What to do —
Within the data that follows, set down exactly the lines from the one containing "-- ===== SOURCE A" through the one containing "-- stated objective: faster", both ends included.

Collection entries
-- pv_equiv track=rewrite | github.com/phorkyas-tg/advent-of-code | aoc2022/day07.py | getDirTotalSize
-- ===== SOURCE A (Python) =====
-- def getDirTotalSize(dirs):
--     dirTotalSize = {}
--     for key, value in dirs.items():
--         size = value
--
--         for subKey, subValue in dirs.items():
--             if subKey == key:
--                 continue
--
--             if subKey.startswith(key):
--                 size += subValue
--
--         dirTotalSize[key] = size
--     return dirTotalSize
-- ===== SOURCE B (Python) =====
-- def getDirTotalSize(dirs):
--     totals = {}
--     for key, value in dirs.items():
--         for i in range(len(key) + 1):
--             p = key[:i]
--             totals[p] = totals.get(p, 0) + value
--     return {key: totals[key] for key in dirs}
-- ===== Notes on version B (the rewrite author's own statement) =====
-- stated objective: faster
-- what changed: Instead of A's nested scan comparing every key against every other key, B makes one pass that scatters each entry's value onto every prefix of its key in a hash map, then reads each key's total back with a single lookup.
import Mathlib
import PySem

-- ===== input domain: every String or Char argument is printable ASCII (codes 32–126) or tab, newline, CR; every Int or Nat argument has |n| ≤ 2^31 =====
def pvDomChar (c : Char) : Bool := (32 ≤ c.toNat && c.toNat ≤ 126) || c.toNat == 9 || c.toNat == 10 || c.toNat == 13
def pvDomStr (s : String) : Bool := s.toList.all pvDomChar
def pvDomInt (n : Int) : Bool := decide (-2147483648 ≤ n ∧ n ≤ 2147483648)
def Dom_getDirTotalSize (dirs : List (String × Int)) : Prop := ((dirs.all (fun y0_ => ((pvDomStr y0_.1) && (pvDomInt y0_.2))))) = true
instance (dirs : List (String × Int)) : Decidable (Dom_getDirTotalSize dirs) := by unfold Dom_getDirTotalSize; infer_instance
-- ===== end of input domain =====

-- B replaces A's quadratic key-vs-key scan by a single pass scattering each value onto all prefixes
-- of its key in a dict, then one lookup per key (asymptotically faster; return value only).


-- ===== PORT A =====
def getDirTotalSize (dirs : List (String × Int)) : List (String × Int) :=
  (dirs.foldl (fun dirTotalSize kv =>
      let size := dirs.foldl (fun size kv2 =>
        if kv2.1 == kv.1 then size
        else if PySem.Str.startswith kv2.1 kv.1 then size + kv2.2
        else size) kv.2
      dirTotalSize.insert kv.1 size)
    (PySem.Dict.empty : PySem.Dict String Int)).items

-- ===== PORT B =====
def getDirTotalSize_alt (dirs : List (String × Int)) : List (String × Int) :=
  let totals := dirs.foldl (fun totals kv =>
      (PySem.List.pyRange 0 (PySem.Str.len kv.1 + 1) 1).foldl
        (fun totals i => totals.modify (PySem.Str.slice kv.1 none (some i)) 0 (· + kv.2)) totals)
    (PySem.Dict.empty : PySem.Dict String Int)
  -- Python's `totals[key]` never raises here (the i = len(key) round stores key itself), so getD is exact
  dirs.map (fun kv => (kv.1, totals.getD kv.1 0))

-- ===== PRECONDITION & SPEC =====
-- Pre_ excludes association lists with duplicate keys: A's argument is a Python dict, which cannot
-- represent duplicates (building it collapses them), so the list↔dict correspondence only covers nodup keys.
def Pre_getDirTotalSize (dirs : List (String × Int)) : Prop := (dirs.map Prod.fst).Nodup
instance (dirs : List (String × Int)) : Decidable (Pre_getDirTotalSize dirs) := by unfold Pre_getDirTotalSize; infer_instance
def pvWitness_getDirTotalSize : (List (String × Int)) := [("/", 10), ("/a", 5), ("/ab", 2), ("/b", 1)]

def Spec_getDirTotalSize (dirs : List (String × Int)) (out : List (String × Int)) : Prop := out = getDirTotalSize_alt dirs
instance (dirs : List (String × Int)) (out : List (String × Int)) : Decidable (Spec_getDirTotalSize dirs out) := by unfold Spec_getDirTotalSize; infer_instance

-- ===== CLAIM (what is proved, stated in full; the proofs are below) =====
def Claim_equal_getDirTotalSize : Prop := ∀ (dirs : List (String × Int)), Dom_getDirTotalSize dirs → Pre_getDirTotalSize dirs → Spec_getDirTotalSize dirs (getDirTotalSize dirs)

-- ===== LEMMAS AND PROOFS =====

-- the value an A-row computes, and the per-row summand both sides reduce to
def gdtsH (k : String) (kv2 : String × Int) : Int :=
  if PySem.Str.startswith kv2.1 k then kv2.2 else 0

def gdtsG (k : String) (kv2 : String × Int) : Int :=
  if kv2.1 == k then 0 else gdtsH k kv2

-- scattering a fixed value over a list of keys: the lookup counts occurrences
theorem gdts_getD_scatter (ps : List String) (t : PySem.Dict String Int) (k : String) (v : Int) :
    (ps.foldl (fun t p => t.modify p 0 (· + v)) t).getD k 0 = t.getD k 0 + v * (ps.count k : Int) := by
  induction ps generalizing t with
  | nil => simp
  | cons p ps ih =>
    rw [List.foldl_cons, ih, PySem.Dict.getD_modify, List.count_cons]
    by_cases h : k = p
    · rw [if_pos h, if_pos (by simp [h])]
      subst h; push_cast; ring
    · rw [if_neg h, if_neg (by simpa using fun he => h he.symm)]
      push_cast; ring

-- the prefixes k2[:i], i = 0..len(k2), contain k exactly once iff k2.startswith(k)
theorem gdts_count_prefixes (k2 k : String) :
    (((List.range (k2.toList.length + 1)).map
        (fun i : Nat => PySem.Str.slice k2 none (some (i : Int)))).count k)
      = if PySem.Str.startswith k2 k then 1 else 0 := by
  have hsl : ∀ i : Nat, (PySem.Str.slice k2 none (some (i : Int))).toList = k2.toList.take i := by
    intro i; simp [PySem.Str.slice, PySem.List.slice_to_natCast]
  rw [List.count_eq_countP, List.countP_map]
  by_cases h : PySem.Str.startswith k2 k
  · -- k = k2[:m] for m = |k|, and no other i gives k
    rw [if_pos h]
    rw [PySem.Str.startswith_eq, PySem.Chars.startswith_iff] at h
    obtain ⟨rest, hrest⟩ := h
    have hm : k.toList.length ≤ k2.toList.length := by
      rw [← hrest]; simp
    have hiff : ∀ i ∈ List.range (k2.toList.length + 1),
        (((fun x => x == k) ∘ (fun i : Nat => PySem.Str.slice k2 none (some (i : Int)))) i = true
          ↔ (i == k.toList.length) = true) := by
      intro i hi
      rw [List.mem_range] at hi
      simp only [Function.comp, beq_iff_eq]
      constructor
      · intro he
        have hlen := congrArg List.length (congrArg String.toList he)
        rw [hsl, List.length_take] at hlen
        omega
      · intro he
        subst he
        apply String.ext
        rw [hsl, ← hrest]
        exact List.take_left' rfl
    rw [List.countP_congr hiff, ← List.count_eq_countP, List.count_range,
      if_pos (by omega)]

  · -- no prefix of k2 equals k
    rw [if_neg h]
    apply List.countP_eq_zero.mpr
    intro i _
    simp only [Function.comp, beq_iff_eq]
    intro he
    apply h
    rw [PySem.Str.startswith_eq, PySem.Chars.startswith_iff, ← he, hsl]
    exact List.take_prefix i k2.toList

-- the inner pyRange loop of B is the scatter loop over the explicit prefix list
theorem gdts_prefixes_foldl (k2 : String) (v : Int) (t : PySem.Dict String Int) :
    (PySem.List.pyRange 0 (PySem.Str.len k2 + 1) 1).foldl
        (fun t i => t.modify (PySem.Str.slice k2 none (some i)) 0 (· + v)) t
      = ((List.range (k2.toList.length + 1)).map
          (fun i : Nat => PySem.Str.slice k2 none (some (i : Int)))).foldl
          (fun t p => t.modify p 0 (· + v)) t := by
  rw [PySem.Str.len_eq,
    show ((k2.toList.length : Int) + 1) = ((k2.toList.length + 1 : Nat) : Int) by push_cast; ring,
    PySem.List.pyRange_zero_natCast, List.foldl_map, List.foldl_map]

-- B's dict after the whole scatter pass: lookup = sum of matching values
theorem gdts_totals (dirs : List (String × Int)) (t : PySem.Dict String Int) (k : String) :
    ((dirs.foldl (fun totals kv =>
        (PySem.List.pyRange 0 (PySem.Str.len kv.1 + 1) 1).foldl
          (fun totals i => totals.modify (PySem.Str.slice kv.1 none (some i)) 0 (· + kv.2)) totals) t)).getD k 0
      = t.getD k 0 + ((dirs.map (gdtsH k)).sum) := by
  induction dirs generalizing t with
  | nil => simp
  | cons kv dirs ih =>
    rw [List.foldl_cons, ih, gdts_prefixes_foldl, gdts_getD_scatter, gdts_count_prefixes]
    simp only [List.map_cons, List.sum_cons, gdtsH]
    split_ifs <;> push_cast <;> ring

-- A's inner loop is kv.2 plus the sum of gdtsG
theorem gdts_inner (dirs : List (String × Int)) (k : String) (c : Int) :
    dirs.foldl (fun size kv2 =>
        if kv2.1 == k then size
        else if PySem.Str.startswith kv2.1 k then size + kv2.2
        else size) c
      = c + (dirs.map (gdtsG k)).sum := by
  induction dirs generalizing c with
  | nil => simp
  | cons kv2 dirs ih =>
    rw [List.foldl_cons]
    simp only [gdtsG, gdtsH, List.map_cons, List.sum_cons]
    split_ifs with h1 h2 <;> rw [ih] <;> ring

-- with nodup keys, the self row contributes its own value exactly once
theorem gdts_self_sum (dirs : List (String × Int)) (kv : String × Int)
    (hnd : (dirs.map Prod.fst).Nodup) (hmem : kv ∈ dirs) :
    (dirs.map (fun kv2 => if kv2.1 == kv.1 then kv2.2 else 0)).sum = kv.2 := by
  induction dirs with
  | nil => cases hmem
  | cons hd dirs ih =>
    simp only [List.map_cons, List.sum_cons]
    rw [List.map_cons, List.nodup_cons] at hnd
    rcases List.mem_cons.mp hmem with heq | hmem'
    · subst heq
      rw [if_pos (by simp)]
      have : ∀ kv2 ∈ dirs, (if kv2.1 == kv.1 then kv2.2 else 0) = 0 := by
        intro kv2 h2
        rw [if_neg]
        simp only [beq_iff_eq]
        intro he
        exact hnd.1 (he ▸ List.mem_map_of_mem h2)
      rw [List.sum_eq_zero (by intro x hx; obtain ⟨kv2, h2, rfl⟩ := List.mem_map.mp hx; exact this kv2 h2)]
      ring
    · by_cases hh : hd.1 == kv.1
      · exact absurd (beq_iff_eq.mp hh ▸ List.mem_map_of_mem hmem') hnd.1
      · rw [if_neg hh, ih hnd.2 hmem']; ring

-- per row: A's size equals B's lookup value
theorem gdts_row (dirs : List (String × Int)) (kv : String × Int)
    (hnd : (dirs.map Prod.fst).Nodup) (hmem : kv ∈ dirs) :
    kv.2 + (dirs.map (gdtsG kv.1)).sum = (dirs.map (gdtsH kv.1)).sum := by
  have hsplit : ∀ kv2 : String × Int,
      gdtsH kv.1 kv2 = gdtsG kv.1 kv2 + (if kv2.1 == kv.1 then kv2.2 else 0) := by
    intro kv2
    simp only [gdtsG, gdtsH]
    by_cases h : (kv2.1 == kv.1) = true
    · have hst : PySem.Str.startswith kv2.1 kv.1 = true := by
        rw [beq_iff_eq.mp h, PySem.Str.startswith_eq, PySem.Chars.startswith_iff]
      rw [if_pos hst, if_pos h, if_pos h]; ring
    · rw [if_neg h, if_neg h]; ring
  calc kv.2 + (dirs.map (gdtsG kv.1)).sum
      = (dirs.map (gdtsG kv.1)).sum + (dirs.map (fun kv2 => if kv2.1 == kv.1 then kv2.2 else 0)).sum := by
        rw [gdts_self_sum dirs kv hnd hmem]; ring
    _ = (dirs.map (gdtsH kv.1)).sum := by
        rw [← List.sum_map_add]
        exact congrArg List.sum (List.map_congr_left (fun kv2 _ => (hsplit kv2).symm))

-- ===== VERDICT (by name: the statement is the Claim_ definition above) =====
theorem getDirTotalSize_spec : Claim_equal_getDirTotalSize := by
  intro dirs _ hpre
  unfold Spec_getDirTotalSize getDirTotalSize getDirTotalSize_alt
  rw [PySem.Dict.items_foldl_insert_fresh dirs Prod.fst
        (fun kv => dirs.foldl (fun size kv2 =>
          if kv2.1 == kv.1 then size
          else if PySem.Str.startswith kv2.1 kv.1 then size + kv2.2
          else size) kv.2)
        PySem.Dict.empty (by intro a _; exact PySem.Dict.contains_empty _) hpre]
  rw [show (PySem.Dict.empty : PySem.Dict String Int).items = [] from rfl, List.nil_append]
  apply List.map_congr_left
  intro kv hmem
  rw [gdts_inner, gdts_totals, PySem.Dict.getD_empty, gdts_row dirs kv hpre hmem, zero_add]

Output for this exercise —
-- ===== SOURCE A (Python) =====
-- def getDirTotalSize(dirs):
--     dirTotalSize = {}
--     for key, value in dirs.items():
--         size = value
--
--         for subKey, subValue in dirs.items():
--             if subKey == key:
--                 continue
--
--             if subKey.startswith(key):
--                 size += subValue
--
--         dirTotalSize[key] = size
--     return dirTotalSize
-- ===== SOURCE B (Python) =====
-- def getDirTotalSize(dirs):
--     totals = {}
--     for key, value in dirs.items():
--         for i in range(len(key) + 1):
--             p = key[:i]
--             totals[p] = totals.get(p, 0) + value
--     return {key: totals[key] for key in dirs}
-- ===== Notes on version B (the rewrite author's own statement) =====
-- stated objective: faster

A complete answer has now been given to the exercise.